1.1  Los técnicos de la dictadura de Miguel Primo de Rivera

 

El ejército se convertía en el cirujano de hierro que necesitaba provisionalmente el país, según la opinión del intelectual regeneracionista Joaquín Costa. Este papel regenerador del ejército en la política de España, tendrá su cumplimiento en el pronunciamiento de Miguel Primo de Rivera, quien bajo el lema de la eficacia, instauró un directorio militar para acabar con las corruptelas del régimen restauracionista. A pesar de todo, el general Primo de Rivera, tendrá que captar a jóvenes políticos de segunda fila del maurismo para ocupar los puestos dirigentes económicos y administrativos en 1925, ante la carencia de personal especializado en el ejército. El principal de ellos fue el abogado José Calvo Sotelo (1893-1936), quien fue ministro de Hacienda entre 1925 y 1930. Calvo Sotelo intentó defender la línea de nacionalismo económico, lo que le llevó al monopolio de petróleos, fundando la compañía estatal CAMPSA. La nacionalización de los recursos vinculados con el petróleo que enfrentó a España con las siete compañías multinacionales del sector, pretendía crear para el país una política nacional energética no sólo, de refinado, sino de transporte en petroleros y prospección en los lugares con yacimientos (Bullón de Mendoza 2004 )

El otro referente, que congregó en torno a su figura un gran número de técnicos fue Rafael Benjumea Burín (1876-1952). Ministro de Obras Públicas de 1925 a 1930, defensor de que el Estado interviniese directamente en el desarrollo del país, fue el instigador material de gran número de proyectos, entre los que destacan dos: la creación de una red de carreteras y la puesta en marcha de las Confederaciones Hidrográficas, que favoreciesen el aprovechamiento integral de los ríos mediante una organización de conjunto industrial, agrícola y social. El ingeniero andaluz fue ennoblecido con el título de conde de Guadalhorce, por la obra que realizó en aquel río. Exiliado en 1931 cuando se proclamó la II República, recaló en Buenos Aires en 1933, donde colaboró en las obras del metro de la capital argentina (DDAA 1991: 910), fue el responsable de la línea C del subterráneo, como se conoce allí al metro. Permaneció en el país hasta 1948, en que volvió a España. A nivel político, encabezó un pequeño grupo derechista monárquico, que junto a los más numerosos carlistas e iniciales falangistas, forjaron a los partidarios del bando nacional en la comunidad española de Argentina.

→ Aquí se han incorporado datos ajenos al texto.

-- pv_equiv track=rewrite | github.com/mindle714/tf-models | jb-aug/view_model.py | _compute_fans
-- ===== SOURCE A (Python) =====
-- def _compute_fans(shape):
--   """Computes the number of input and output units for a weight shape.
--
--   Args:
--     shape: Integer shape tuple or TF tensor shape.
--
--   Returns:
--     A tuple of integer scalars (fan_in, fan_out).
--   """
--   if len(shape) < 1:  # Just to avoid errors for constants.
--     fan_in = fan_out = 1
--   elif len(shape) == 1:
--     fan_in = fan_out = shape[0]
--   elif len(shape) == 2:
--     fan_in = shape[0]
--     fan_out = shape[1]
--   else:
--     # Assuming convolution kernels (2D, 3D, or more).
--     # kernel shape: (..., input_depth, depth)
--     receptive_field_size = 1
--     for dim in shape[:-2]:
--       receptive_field_size *= dim
--     fan_in = shape[-2] * receptive_field_size
--     fan_out = shape[-1] * receptive_field_size
--   return int(fan_in), int(fan_out)
-- ===== SOURCE B (Python) =====
-- def _compute_fans(shape):
--   # One online pass with a sliding state: p2 = prod of dims except the last
--   # two seen so far, p1 = prod of dims except the last, last = last dim.
--   p2, p1, last, n = 1, 1, 1, 0
--   for dim in shape:
--     p2, p1, last = p1, p1 * last, dim
--     n += 1
--   if n == 0:
--     return 1, 1
--   if n == 1:
--     return int(last), int(last)
--   return int(p1), int(p2 * last)
-- ===== Notes on version B (the rewrite author's own statement) =====
-- stated objective: alternative
-- what changed: Replaced A's branch-per-rank structure (slice-based indexing plus an explicit receptive-field product loop over shape[:-2]) with a single online left-to-right pass maintaining a sliding state (prod of all-but-last-two, prod of all-but-last, last dim); the final branches only select state components.
import Mathlib
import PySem

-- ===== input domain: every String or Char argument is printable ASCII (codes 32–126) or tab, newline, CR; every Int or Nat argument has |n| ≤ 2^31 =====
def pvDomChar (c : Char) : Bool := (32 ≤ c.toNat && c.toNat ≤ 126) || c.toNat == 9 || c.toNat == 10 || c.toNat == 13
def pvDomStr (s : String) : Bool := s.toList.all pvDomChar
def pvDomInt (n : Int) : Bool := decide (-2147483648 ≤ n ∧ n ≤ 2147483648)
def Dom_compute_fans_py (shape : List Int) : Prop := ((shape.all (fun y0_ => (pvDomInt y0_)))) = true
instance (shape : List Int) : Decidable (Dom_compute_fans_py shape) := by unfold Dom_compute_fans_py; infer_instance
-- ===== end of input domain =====

-- B replaces A's branch-per-rank slicing/loop with one online pass over the dims keeping a sliding state (alternative decomposition; same cost).


-- ===== PORT A =====
-- Literal transliteration of A: four length branches; the last keeps the
-- explicit accumulator loop over shape[:-2]. All indices are in range in their
-- branch, so pyGetD with default 0 is exact.
def compute_fans_py (shape : List Int) : Int × Int :=
  if shape.length < 1 then (1, 1)
  else if shape.length = 1 then
    let v := PySem.List.pyGetD shape 0 0
    (v, v)
  else if shape.length = 2 then
    (PySem.List.pyGetD shape 0 0, PySem.List.pyGetD shape 1 0)
  else
    let receptive_field_size :=
      (PySem.List.slice shape none (some (-2))).foldl (fun acc dim => acc * dim) 1
    (PySem.List.pyGetD shape (-2) 0 * receptive_field_size,
     PySem.List.pyGetD shape (-1) 0 * receptive_field_size)

-- ===== PORT B =====
-- Literal transliteration of B: one fold over the dims with state
-- (p2, p1, last, n), then branches that only select state components.
def compute_fans_py_alt (shape : List Int) : Int × Int :=
  let s := shape.foldl
    (fun (s : Int × Int × Int × Int) dim => (s.2.1, s.2.1 * s.2.2.1, dim, s.2.2.2 + 1))
    (1, 1, 1, 0)
  if s.2.2.2 = 0 then (1, 1)
  else if s.2.2.2 = 1 then (s.2.2.1, s.2.2.1)
  else (s.2.1, s.1 * s.2.2.1)

-- ===== PRECONDITION & SPEC =====
def Spec_compute_fans_py (shape : List Int) (out : Int × Int) : Prop := out = compute_fans_py_alt shape
instance (shape : List Int) (out : Int × Int) : Decidable (Spec_compute_fans_py shape out) := by unfold Spec_compute_fans_py; infer_instance

-- ===== CLAIM (what is proved, stated in full; the proofs are below) =====
def Claim_equal_compute_fans_py : Prop := ∀ (shape : List Int), Dom_compute_fans_py shape → Spec_compute_fans_py shape (compute_fans_py shape)

-- ===== LEMMAS AND PROOFS =====

-- Characterisation of B's fold state.
lemma fold_state_eq (xs : List Int) :
    xs.foldl
      (fun (s : Int × Int × Int × Int) dim => (s.2.1, s.2.1 * s.2.2.1, dim, s.2.2.2 + 1))
      (1, 1, 1, 0)
      = ((xs.take (xs.length - 2)).prod, (xs.take (xs.length - 1)).prod,
         xs.getLastD 1, (xs.length : Int)) := by
  induction xs using List.reverseRecOn with
  | nil => simp
  | append_singleton xs d ih =>
      rw [List.foldl_append, ih, List.foldl_cons, List.foldl_nil]
      by_cases hne : xs = []
      · subst hne; norm_num [List.getLastD]
      · have hpos : 1 ≤ xs.length := List.length_pos_iff.mpr hne
        have hsplit : (xs.take (xs.length - 1)).prod * xs.getLastD 1 = xs.prod := by
          conv_rhs => rw [← List.dropLast_append_getLast hne]
          rw [List.prod_append, List.dropLast_eq_take, List.prod_singleton,
              List.getLastD_eq_getLast?, List.getLast?_eq_getLast_of_ne_nil hne, Option.getD_some]
        have e2 : xs.length + 1 - 2 = xs.length - 1 := by omega
        have e1 : xs.length + 1 - 1 = xs.length := by omega
        rw [List.length_append, List.length_singleton, e2, e1,
            List.take_append_of_le_length (by omega),
            List.take_append_of_le_length (le_refl _),
            List.take_length, List.getLastD_concat]
        simp only [Prod.mk.injEq]
        refine ⟨?_, ?_, ?_, ?_⟩ <;> trivial

-- prod of xs[:-1] splits as prod of xs[:-2] times xs[-2], for length ≥ 2.
lemma prod_take_pred (xs : List Int) (h : 2 ≤ xs.length) :
    (xs.take (xs.length - 1)).prod =
      (xs.take (xs.length - 2)).prod * xs[xs.length - 2]'(by omega) := by
  have h1 : xs.length - 1 = (xs.length - 2) + 1 := by omega
  rw [h1]
  exact List.prod_take_succ xs (xs.length - 2) (by omega)

-- A's accumulator loop is the list product.
lemma foldl_mul_eq_prod (xs : List Int) (a : Int) :
    xs.foldl (fun acc dim => acc * dim) a = a * xs.prod := by
  induction xs generalizing a with
  | nil => simp
  | cons x xs ih => simp [List.foldl, ih, mul_assoc]

-- ===== VERDICT (by name: the statement is the Claim_ definition above) =====
theorem compute_fans_py_spec : Claim_equal_compute_fans_py := by
  intro shape _
  unfold Spec_compute_fans_py compute_fans_py compute_fans_py_alt
  rw [fold_state_eq]
  by_cases h0 : shape.length < 1
  · obtain rfl : shape = [] := List.length_eq_zero_iff.mp (by omega)
    decide
  · by_cases h1 : shape.length = 1
    · obtain ⟨a, rfl⟩ := List.length_eq_one_iff.mp h1
      norm_num [PySem.List.pyGetD, PySem.List.pyIdx?, PySem.List.pyGet?, List.getLastD]
    · have hlen : 2 ≤ shape.length := by omega
      by_cases h2 : shape.length = 2
      · obtain ⟨a, b, rfl⟩ := List.length_eq_two.mp h2
        norm_num [PySem.List.pyGetD, PySem.List.pyIdx?, PySem.List.pyGet?, List.getLastD]
      · simp only [h0, h1, h2, reduceIte]
        have hn0 : (shape.length : Int) ≠ 0 := by
          intro h; omega
        have hn1 : (shape.length : Int) ≠ 1 := by
          intro h; omega
        simp only [hn0, hn1, if_false]
        rw [PySem.List.slice_to_neg_ofNat shape 2 (by omega),
            PySem.List.pyGetD_neg_ofNat shape 1 0 (by omega) (by omega),
            PySem.List.pyGetD_neg_ofNat shape 2 0 (by omega) (by omega),
            foldl_mul_eq_prod]
        rw [prod_take_pred shape hlen]
        have hlast : shape.getLastD 1 = shape[shape.length - 1]'(by omega) := by
          rcases shape.eq_nil_or_concat with rfl | ⟨ys, y, rfl⟩
          · simp at hlen
          · simp [List.length_append]
        rw [hlast]
        simp only [Prod.mk.injEq]
        constructor <;> ring
-- pv_equiv track=rewrite | github.com/wellrccity/Resonance_M | src/generators.py | montar_silabas
-- ===== SOURCE A (Python) =====
-- def montar_silabas(chars, padrao='cv'):
--     vog=[c for c in chars if c.lower() in 'aeiou']
--     con=[c for c in chars if c.isalpha() and c.lower() not in 'aeiou']
--     dig=[c for c in chars if c.isdigit()]
--     if not vog: vog=['a']
--     if not con: con=['n']
--     slots=len(chars)-len(dig)
--     if slots<=0: return ''.join(dig[:len(chars)])
--     ix=[0,0]
--     def pv(): c=vog[ix[0]%len(vog)]; ix[0]+=1; return c
--     def pc(): c=con[ix[1]%len(con)]; ix[1]+=1; return c
--     r=[]
--     if padrao=='raw':
--         for c in chars:
--             if c.isalpha() and len(r)<slots: r.append(c)
--     elif padrao=='vc':
--         while len(r)<slots:
--             r.append(pv())
--             if len(r)<slots: r.append(pc())
--     elif padrao=='cvc':
--         while len(r)<slots:
--             r.append(pc())
--             if len(r)<slots: r.append(pv())
--             if len(r)<slots: r.append(pc())
--     elif padrao=='cvcv':
--         while len(r)<slots:
--             for fn in [pc,pv,pc,pv]:
--                 if len(r)<slots: r.append(fn())
--     elif padrao=='vcv':
--         while len(r)<slots:
--             for fn in [pv,pc,pv]:
--                 if len(r)<slots: r.append(fn())
--     elif padrao=='alt':
--         uc=True
--         while len(r)<slots: r.append(pc() if uc else pv()); uc=not uc
--     else:
--         while len(r)<slots:
--             r.append(pc())
--             if len(r)<slots: r.append(pv())
--     r=r[:slots]+dig
--     return ''.join(r[:len(chars)])
-- ===== SOURCE B (Python) =====
-- def montar_silabas(chars, padrao='cv'):
--     vog = [c for c in chars if c.lower() in 'aeiou']
--     con = [c for c in chars if c.isalpha() and c.lower() not in 'aeiou']
--     dig = [c for c in chars if c.isdigit()]
--     vog = vog or ['a']
--     con = con or ['n']
--     slots = len(chars) - len(dig)
--     if slots <= 0:
--         return ''.join(dig[:len(chars)])
--     if padrao == 'raw':
--         r = [c for c in chars if c.isalpha()][:slots]
--     else:
--         roles = {'vc': 'vc', 'cvc': 'cvc', 'cvcv': 'cv', 'vcv': 'vcv', 'alt': 'cv'}.get(padrao, 'cv')
--         nv = nc = 0
--         r = []
--         for i in range(slots):
--             if roles[i % len(roles)] == 'v':
--                 r.append(vog[nv % len(vog)]); nv += 1
--             else:
--                 r.append(con[nc % len(con)]); nc += 1
--     return ''.join((r + dig)[:len(chars)])
-- ===== Notes on version B (the rewrite author's own statement) =====
-- stated objective: simpler
-- what changed: The six hand-unrolled while-loop pattern branches of A are replaced by one table-driven loop: a dict maps the padrao to a role string of 'c'/'v' and a single indexed loop cycles through it, pulling from the vowel/consonant lists; the 'raw' branch becomes a filter+slice.
import Mathlib
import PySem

1.2 Los técnicos de la Junta Técnica de Burgos durante la Guerra Civil

El inicial alzamiento militar que debía contar con la participación de varios miles de voluntarios civiles para controlar la situación, derivó pronto en un enfrentamiento civil de grandes dimensiones. España se había dividido, y cualquiera de los bandos que intentase imponerse al contrario, debía hacerlo a través de una cruenta guerra civil. El progresivo recrudecimiento de la guerra hizo patente la necesidad de formar unas comisiones técnicas especializadas en diversas actividades económicas y administrativas, que supliesen las funciones del Estado en el bando denominado nacional. Estas comisiones debían estar formadas por un elemento civil altamente capacitado para llevar adelante sus funciones, ya que los militares de intendencia pronto se dieron cuenta que por la prolongación del conflicto, les iba a ser imposible hacerse cargo de la creación de una administración civil alternativa a la que habían derrocado.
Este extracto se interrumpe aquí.